I’m an interesting test case for Destiny, Bungie’s highly anticipated upcoming titles that combines classic first-person shooter gameplay with some elements from MMOs. I say that because I rarely touch shooters, having been traumatized one too many times back in the Halo 2 days by young gamers cursing at me for my severe lack of skill.
Yet there I was on Wednesday at E3, getting some hands-on time with Destiny alongside a developer excited to share what he had been working on since 2011 and a young man who assured the dev he had been playing some of the alpha. The weak link in our three-man strike team was easy to figure out.
Strikes are designed to take about 30 minutes to complete, and ours involved several steps, one of which had us holding off waves of alien attackers. Their leaders had a shield ability of some sort and could teleport, which proved to be a gigantic pain. I did manage to contribute by firing on enemies already distracted by one of my teammates, and I revived the other games journalist once when he was down to zero health. Otherwise I mainly tried not to get myself killed and experimented with my Warlock’s super ability.
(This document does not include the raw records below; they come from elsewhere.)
-- first occurrences are listed in strictly increasing position order
theorem pvDedup_idxOf_mono (xs : List (Int × String)) :
    (PySem.List.dedup xs).Pairwise (fun a b => xs.idxOf a < xs.idxOf b) := by
  induction xs with
  | nil => exact List.Pairwise.nil
  | cons x t ih =>
    rw [pvDedup_cons]
    refine List.Pairwise.cons ?_ ?_
    · intro b hb
      have hbx : b ≠ x := by
        have := List.of_mem_filter hb
        simpa using this
      rw [List.idxOf_cons_self, List.idxOf_cons_ne _ (Ne.symm hbx)]
      omega
    · have hf : ((PySem.List.dedup t).filter (fun y => !(y == x))).Pairwise
          (fun a b => List.idxOf a t < List.idxOf b t) := ih.sublist List.filter_sublist
      exact pvPairwise_imp_mem _ _ _ hf (fun a ha b hb hab => by
        have hax : a ≠ x := by simpa using List.of_mem_filter ha
        have hbx : b ≠ x := by simpa using List.of_mem_filter hb
        rw [List.idxOf_cons_ne _ (Ne.symm hax), List.idxOf_cons_ne _ (Ne.symm hbx)]
        omega)

theorem pvEnumerate_map {α β : Type} (g : α → β) (l : List α) (s : Int) :
    PySem.List.enumerate (l.map g) s = (PySem.List.enumerate l s).map (fun p => (p.1, g p.2)) := by
  induction l generalizing s with
  | nil => rfl
  | cons x t ih => rw [List.map_cons, PySem.List.enumerate_cons, PySem.List.enumerate_cons, ih,
      List.map_cons]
Despite what it may sound like, this is good news for all of you who love shooters. In case you were wondering where Destiny came down on the FPS/MMO divide, it’s first and foremost a great-looking shooter with what appeared to my admittedly non-expert eyes to have tight controls. Everyone knows that Bungie has this genre, especially with sci-fi trappings down pat.
What isn’t as clear is how the open world multiplayer elements will all play out, because unless you’ve participated in the alpha — something everyone with a PS4 will be able to do starting today and running through Sunday, June 15 — those parts of the game have been spoken of more than they’ve actually been shown. My play session included a quick glimpse at the City, the last safe place left on Earth, where the view changes to third-person and many of the facets of cities in regular MMOs take place. I saw that you could get different kinds of ships that take you into orbit before the action begins.
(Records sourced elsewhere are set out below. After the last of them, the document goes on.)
theorem markF_fold (L : Int) :
    ∀ (ans : List (Int × Int)) (v : List Bool) (ls : List Int),
      (∀ p ∈ ans, 0 ≤ p.2 ∧ p.2.toNat < v.length) →
      (ans.foldl (fun (s : List Bool × List Int) a =>
          if PySem.List.pyGet? s.1 a.2 = some false then
            (PySem.List.pySetD s.1 a.2 true,
             PySem.List.pySetD s.2 a.2 (PySem.List.pyGetD s.2 a.2 0 + L))
          else s) (v, ls)).2
        = ((PySem.List.dedup (ans.map (fun p => p.2))).filter
            (fun c => PySem.List.pyGet? v c = some false)).foldl (pvAddAt L) ls := by
  intro ans
  induction ans with
  | nil => intro v ls _; simp [PySem.List.dedup]
  | cons a rest ih =>
    intro v ls hb
    have ha := hb a List.mem_cons_self
    have hrest : ∀ p ∈ rest, 0 ≤ p.2 ∧ p.2.toNat < v.length :=
      fun p hp => hb p (List.mem_cons_of_mem _ hp)
    have hget : PySem.List.pyGet? v a.2 = v[a.2.toNat]? :=
      PySem.List.pyGet?_of_nonneg v ha.1
    have hgetsome : v[a.2.toNat]? = some (v[a.2.toNat]'ha.2) := List.getElem?_eq_getElem ha.2
    have hdedup : PySem.List.dedup ((a :: rest).map (fun p => p.2))
        = a.2 :: (PySem.List.dedup (rest.map (fun p => p.2))).filter (fun y => !(y == a.2)) := by
      simp only [List.map_cons, PySem.List.dedup_eq_ofList, PySem.Set.ofList_cons]
      rw [show ∀ s : PySem.Set Int, PySem.Set.discard s a.2
            = s.filter (fun y => !(y == a.2)) from fun s => by simp [PySem.Set.discard]]
    rw [List.foldl_cons, hdedup]
    by_cases hfalse : v[a.2.toNat]'ha.2 = false
    · rw [if_pos (by rw [hget, hgetsome, hfalse])]
      have hv' : PySem.List.pySetD v a.2 true = v.set a.2.toNat true :=
        PySem.List.pySetD_of_nonneg v true ha.1
      rw [hv']
      rw [ih (v.set a.2.toNat true) _ (by simpa using hrest)]
      rw [List.filter_cons_of_pos (by rw [hget, hgetsome, hfalse]; simp)]
      rw [List.filter_filter]
      have : (PySem.List.dedup (rest.map (fun p => p.2))).filter
            (fun c => PySem.List.pyGet? (v.set a.2.toNat true) c = some false)
          = (PySem.List.dedup (rest.map (fun p => p.2))).filter
            (fun c => decide (PySem.List.pyGet? v c = some false) && !(c == a.2)) := by
        apply List.filter_congr
        intro c hc
        have hcmem : c ∈ rest.map (fun p => p.2) := by
          have := (PySem.List.mem_dedup (rest.map (fun p => p.2)) c).mp hc
          exact this
        obtain ⟨p, hp, hpc⟩ := List.mem_map.mp hcmem
        have hcb := hrest p hp
        rw [hpc] at hcb
        by_cases hca : c = a.2
        · subst hca
          rw [PySem.List.pyGet?_of_nonneg _ hcb.1,
              List.getElem?_set_self (by simpa using ha.2)]
          simp
        · have : c.toNat ≠ a.2.toNat := fun h => hca (toNat_inj_of_nonneg hcb.1 ha.1 h)
          rw [PySem.List.pyGet?_of_nonneg _ hcb.1, List.getElem?_set_ne (Ne.symm this),
              ← PySem.List.pyGet?_of_nonneg v hcb.1]
          simp [hca]
      rw [this]
      have : (PySem.List.dedup (rest.map (fun p => p.2))).filter
            (fun c => decide (PySem.List.pyGet? v c = some false) && !(c == a.2))
          = ((PySem.List.dedup (rest.map (fun p => p.2))).filter (fun y => !(y == a.2))).filter
            (fun c => PySem.List.pyGet? v c = some false) := by
        rw [List.filter_filter]
      rw [this]
      rfl
    · have htrue : v[a.2.toNat]'ha.2 = true := by
        cases h : v[a.2.toNat]'ha.2
        · exact absurd h hfalse
        · rfl
      rw [if_neg (by rw [hget, hgetsome, htrue]; simp)]
      rw [ih v ls hrest]
      rw [List.filter_cons_of_neg (by rw [hget, hgetsome, htrue]; simp)]
      congr 1
      rw [List.filter_filter]
      apply List.filter_congr
      intro c hc
      by_cases hca : c = a.2
      · subst hca
        rw [hget, hgetsome, htrue]
        simp
      · simp [hca]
One of the game’s public events popped up while we were on our way to the strike instance, where we could team with other players outside our team to try eliminating a specific, very difficult enemy before a timer counted down to zero. Alas, we didn’t have time to finish it because the hands-on demos could only go on for so long.
The developer shared some of the details of Destiny‘s PvP, which will come in 3v3 and 6v6 flavors. He described 3v3 as more tactical and team-focused and explained how matchmaking was skill-based. The game equalizes health and damage based on level but still allows for different weapons to deal different amounts of damage.
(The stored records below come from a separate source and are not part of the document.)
-- pv_equiv track=rewrite | github.com/gjorgjinac/SciFoodNER | scifoodner_final/utils_error_analysis.py | word_id_gen
-- ===== SOURCE A (Python) =====
-- def word_id_gen(sentence_ids):
--     current_val = None
--     current_index = -1
--     new_l = []
--     for x in sentence_ids:
--         if x != current_val:
--             current_index = -1
--             current_val = x
--         current_index+=1
--         new_l.append(current_index)
--     return new_l
-- ===== SOURCE B (Python) =====
-- def word_id_gen(sentence_ids):
--     # Two-phase run decomposition: find each maximal run of equal ids, emit range(run length).
--     result = []
--     i = 0
--     n = len(sentence_ids)
--     while i < n:
--         j = i + 1
--         while j < n and sentence_ids[j] == sentence_ids[i]:
--             j += 1
--         result.extend(range(j - i))
--         i = j
--     return result
-- ===== Notes on version B (the rewrite author's own statement) =====
-- stated objective: alternative
-- what changed: Replaces the single running-state loop (current_val/current_index reset-and-increment) with a two-phase decomposition: scan each maximal run of consecutive equal sentence ids and extend the output with range(run length).
import Mathlib
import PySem

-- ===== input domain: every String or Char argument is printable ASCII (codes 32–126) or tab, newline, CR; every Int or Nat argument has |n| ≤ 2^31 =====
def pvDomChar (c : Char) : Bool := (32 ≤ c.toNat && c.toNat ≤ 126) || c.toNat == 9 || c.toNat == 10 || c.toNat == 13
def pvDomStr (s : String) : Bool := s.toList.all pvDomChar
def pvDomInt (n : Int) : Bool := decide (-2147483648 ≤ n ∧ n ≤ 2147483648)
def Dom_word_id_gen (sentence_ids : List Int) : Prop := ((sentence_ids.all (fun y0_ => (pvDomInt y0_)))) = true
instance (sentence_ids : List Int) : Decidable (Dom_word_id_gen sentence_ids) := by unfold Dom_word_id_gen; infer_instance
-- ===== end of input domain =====

-- B replaces A's running-state loop by a run-splitting decomposition (maximal runs of equal ids, then range per run); same cost, alternative structure.


-- ===== PORT A =====
-- A's loop body: reset (current_val, current_index) on change, then increment and append.
def stepA (s : Option Int × Int × List Int) (x : Int) : Option Int × Int × List Int :=
  let cs := if some x ≠ s.1 then (some x, (-1 : Int)) else (s.1, s.2.1)
  (cs.1, cs.2 + 1, s.2.2 ++ [cs.2 + 1])

def word_id_gen (sentence_ids : List Int) : List Int :=
  (sentence_ids.foldl stepA (none, -1, [])).2.2

-- ===== PORT B =====
-- inner while: the run of elements equal to the head; outer while: emit range(run length), continue after the run
def wordIdRuns : List Int → List Int
  | [] => []
  | x :: rest =>
    (List.range ((rest.takeWhile (fun y => y == x)).length + 1)).map (fun k : Nat => (k : Int))
      ++ wordIdRuns (rest.dropWhile (fun y => y == x))
termination_by xs => xs.length
decreasing_by
  simpa using Nat.lt_succ_of_le (List.length_dropWhile_le _ _)

def word_id_gen_alt (sentence_ids : List Int) : List Int := wordIdRuns sentence_ids

-- ===== PRECONDITION & SPEC =====
def Spec_word_id_gen (sentence_ids : List Int) (out : List Int) : Prop := out = word_id_gen_alt sentence_ids
instance (sentence_ids : List Int) (out : List Int) : Decidable (Spec_word_id_gen sentence_ids out) := by unfold Spec_word_id_gen; infer_instance

-- ===== CLAIM (what is proved, stated in full; the proofs are below) =====
def Claim_equal_word_id_gen : Prop := ∀ (sentence_ids : List Int), Dom_word_id_gen sentence_ids → Spec_word_id_gen sentence_ids (word_id_gen sentence_ids)

-- ===== LEMMAS AND PROOFS =====

-- mid-level recursive description of A's loop output
def gRun (c : Option Int) (i : Int) : List Int → List Int
  | [] => []
  | x :: xs => if some x ≠ c then 0 :: gRun (some x) 0 xs else (i + 1) :: gRun c (i + 1) xs

lemma foldA_eq_gRun (xs : List Int) : ∀ (c : Option Int) (i : Int) (acc : List Int),
    (xs.foldl stepA (c, i, acc)).2.2 = acc ++ gRun c i xs := by
  induction xs with
  | nil => intro c i acc; simp [gRun]
  | cons x xs ih =>
    intro c i acc
    by_cases h : some x = c
    · have hstep : stepA (c, i, acc) x = (c, i + 1, acc ++ [i + 1]) := by simp [stepA, h]
      rw [List.foldl_cons, hstep, ih]
      simp [gRun, h]
    · have hstep : stepA (c, i, acc) x = (some x, 0, acc ++ [0]) := by
        simp [stepA, h]
      rw [List.foldl_cons, hstep, ih]
      simp [gRun, h]

lemma range_map_shift (n : Nat) (i : Int) :
    (List.range (n + 1)).map (fun k : Nat => i + (k : Int)) =
      i :: (List.range n).map (fun k : Nat => i + 1 + (k : Int)) := by
  rw [List.range_succ_eq_map, List.map_cons, List.map_map]
  congr 1
  · simp
  · apply List.map_congr_left
    intro k _
    simp [Function.comp]
    ring

lemma map_cast_eq_zero_add (m : Nat) :
    (List.range m).map (fun k : Nat => (k : Int)) = (List.range m).map (fun k : Nat => (0 : Int) + (k : Int)) := by
  apply List.map_congr_left
  intro k _
  ring

lemma gRun_run (n : Nat) : ∀ (xs : List Int), xs.length ≤ n → ∀ (x : Int) (i : Int),
    gRun (some x) i xs =
      (List.range ((xs.takeWhile (fun y => y == x)).length)).map (fun k : Nat => i + 1 + (k : Int))
        ++ wordIdRuns (xs.dropWhile (fun y => y == x)) := by
  induction n with
  | zero =>
    intro xs hxs x i
    have : xs = [] := List.eq_nil_of_length_eq_zero (Nat.le_zero.mp hxs)
    simp [this, gRun, wordIdRuns]
  | succ n ih =>
    intro xs hxs x i
    cases xs with
    | nil => simp [gRun, wordIdRuns]
    | cons y ys =>
      have hlen : ys.length ≤ n := Nat.lt_succ_iff.mp (by simpa using hxs)
      by_cases h : y = x
      · subst h
        have hb : ((y == y) = true) := by simp
        simp only [List.takeWhile_cons, List.dropWhile_cons, hb, if_true]
        have hg : gRun (some y) i (y :: ys) = (i + 1) :: gRun (some y) (i + 1) ys := by
          simp [gRun]
        rw [hg, ih ys hlen y (i + 1), List.length_cons, range_map_shift, List.cons_append]
      · have hb : ¬ ((y == x) = true) := by simp [h]
        simp only [List.takeWhile_cons, List.dropWhile_cons, hb, Bool.false_eq_true, if_false]
        have hg : gRun (some x) i (y :: ys) = 0 :: gRun (some y) 0 ys := by
          simp [gRun, h]
        have hw : wordIdRuns (y :: ys) =
            (List.range (((ys.takeWhile (fun z => z == y)).length) + 1)).map (fun k : Nat => (k : Int))
              ++ wordIdRuns (ys.dropWhile (fun z => z == y)) := by
          simp [wordIdRuns]
        rw [hg, ih ys hlen y 0, hw, map_cast_eq_zero_add, range_map_shift]
        simp

lemma gRun_none (xs : List Int) : gRun none (-1) xs = wordIdRuns xs := by
  cases xs with
  | nil => simp [gRun, wordIdRuns]
  | cons x rest =>
    have hg : gRun none (-1) (x :: rest) = 0 :: gRun (some x) 0 rest := by
      simp [gRun]
    have hw : wordIdRuns (x :: rest) =
        (List.range (((rest.takeWhile (fun y => y == x)).length) + 1)).map (fun k : Nat => (k : Int))
          ++ wordIdRuns (rest.dropWhile (fun y => y == x)) := by
      simp [wordIdRuns]
    rw [hg, gRun_run rest.length rest le_rfl x 0, hw, map_cast_eq_zero_add, range_map_shift]
    simp

-- ===== VERDICT (by name: the statement is the Claim_ definition above) =====
theorem word_id_gen_spec : Claim_equal_word_id_gen := by
  intro xs _
  show word_id_gen xs = word_id_gen_alt xs
  unfold word_id_gen word_id_gen_alt
  rw [foldA_eq_gRun xs none (-1) []]
  simpa using gRun_none xs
And after a last-minute discussion about the three available classes, we were ushered out for the next group of attendees to get their own chance to play. Right now I feel pretty confident saying that Destiny will be an excellent shooter and will appeal to people who enjoy that type of game. It’s too soon to tell whether it will have something special to offer people like me who wouldn’t normally be inclined to play an FPS. That might indeed turn out to be the case, but so far, and with knowledge of my own preferences very much out in the open, it feels evolutionary rather than revolutionary.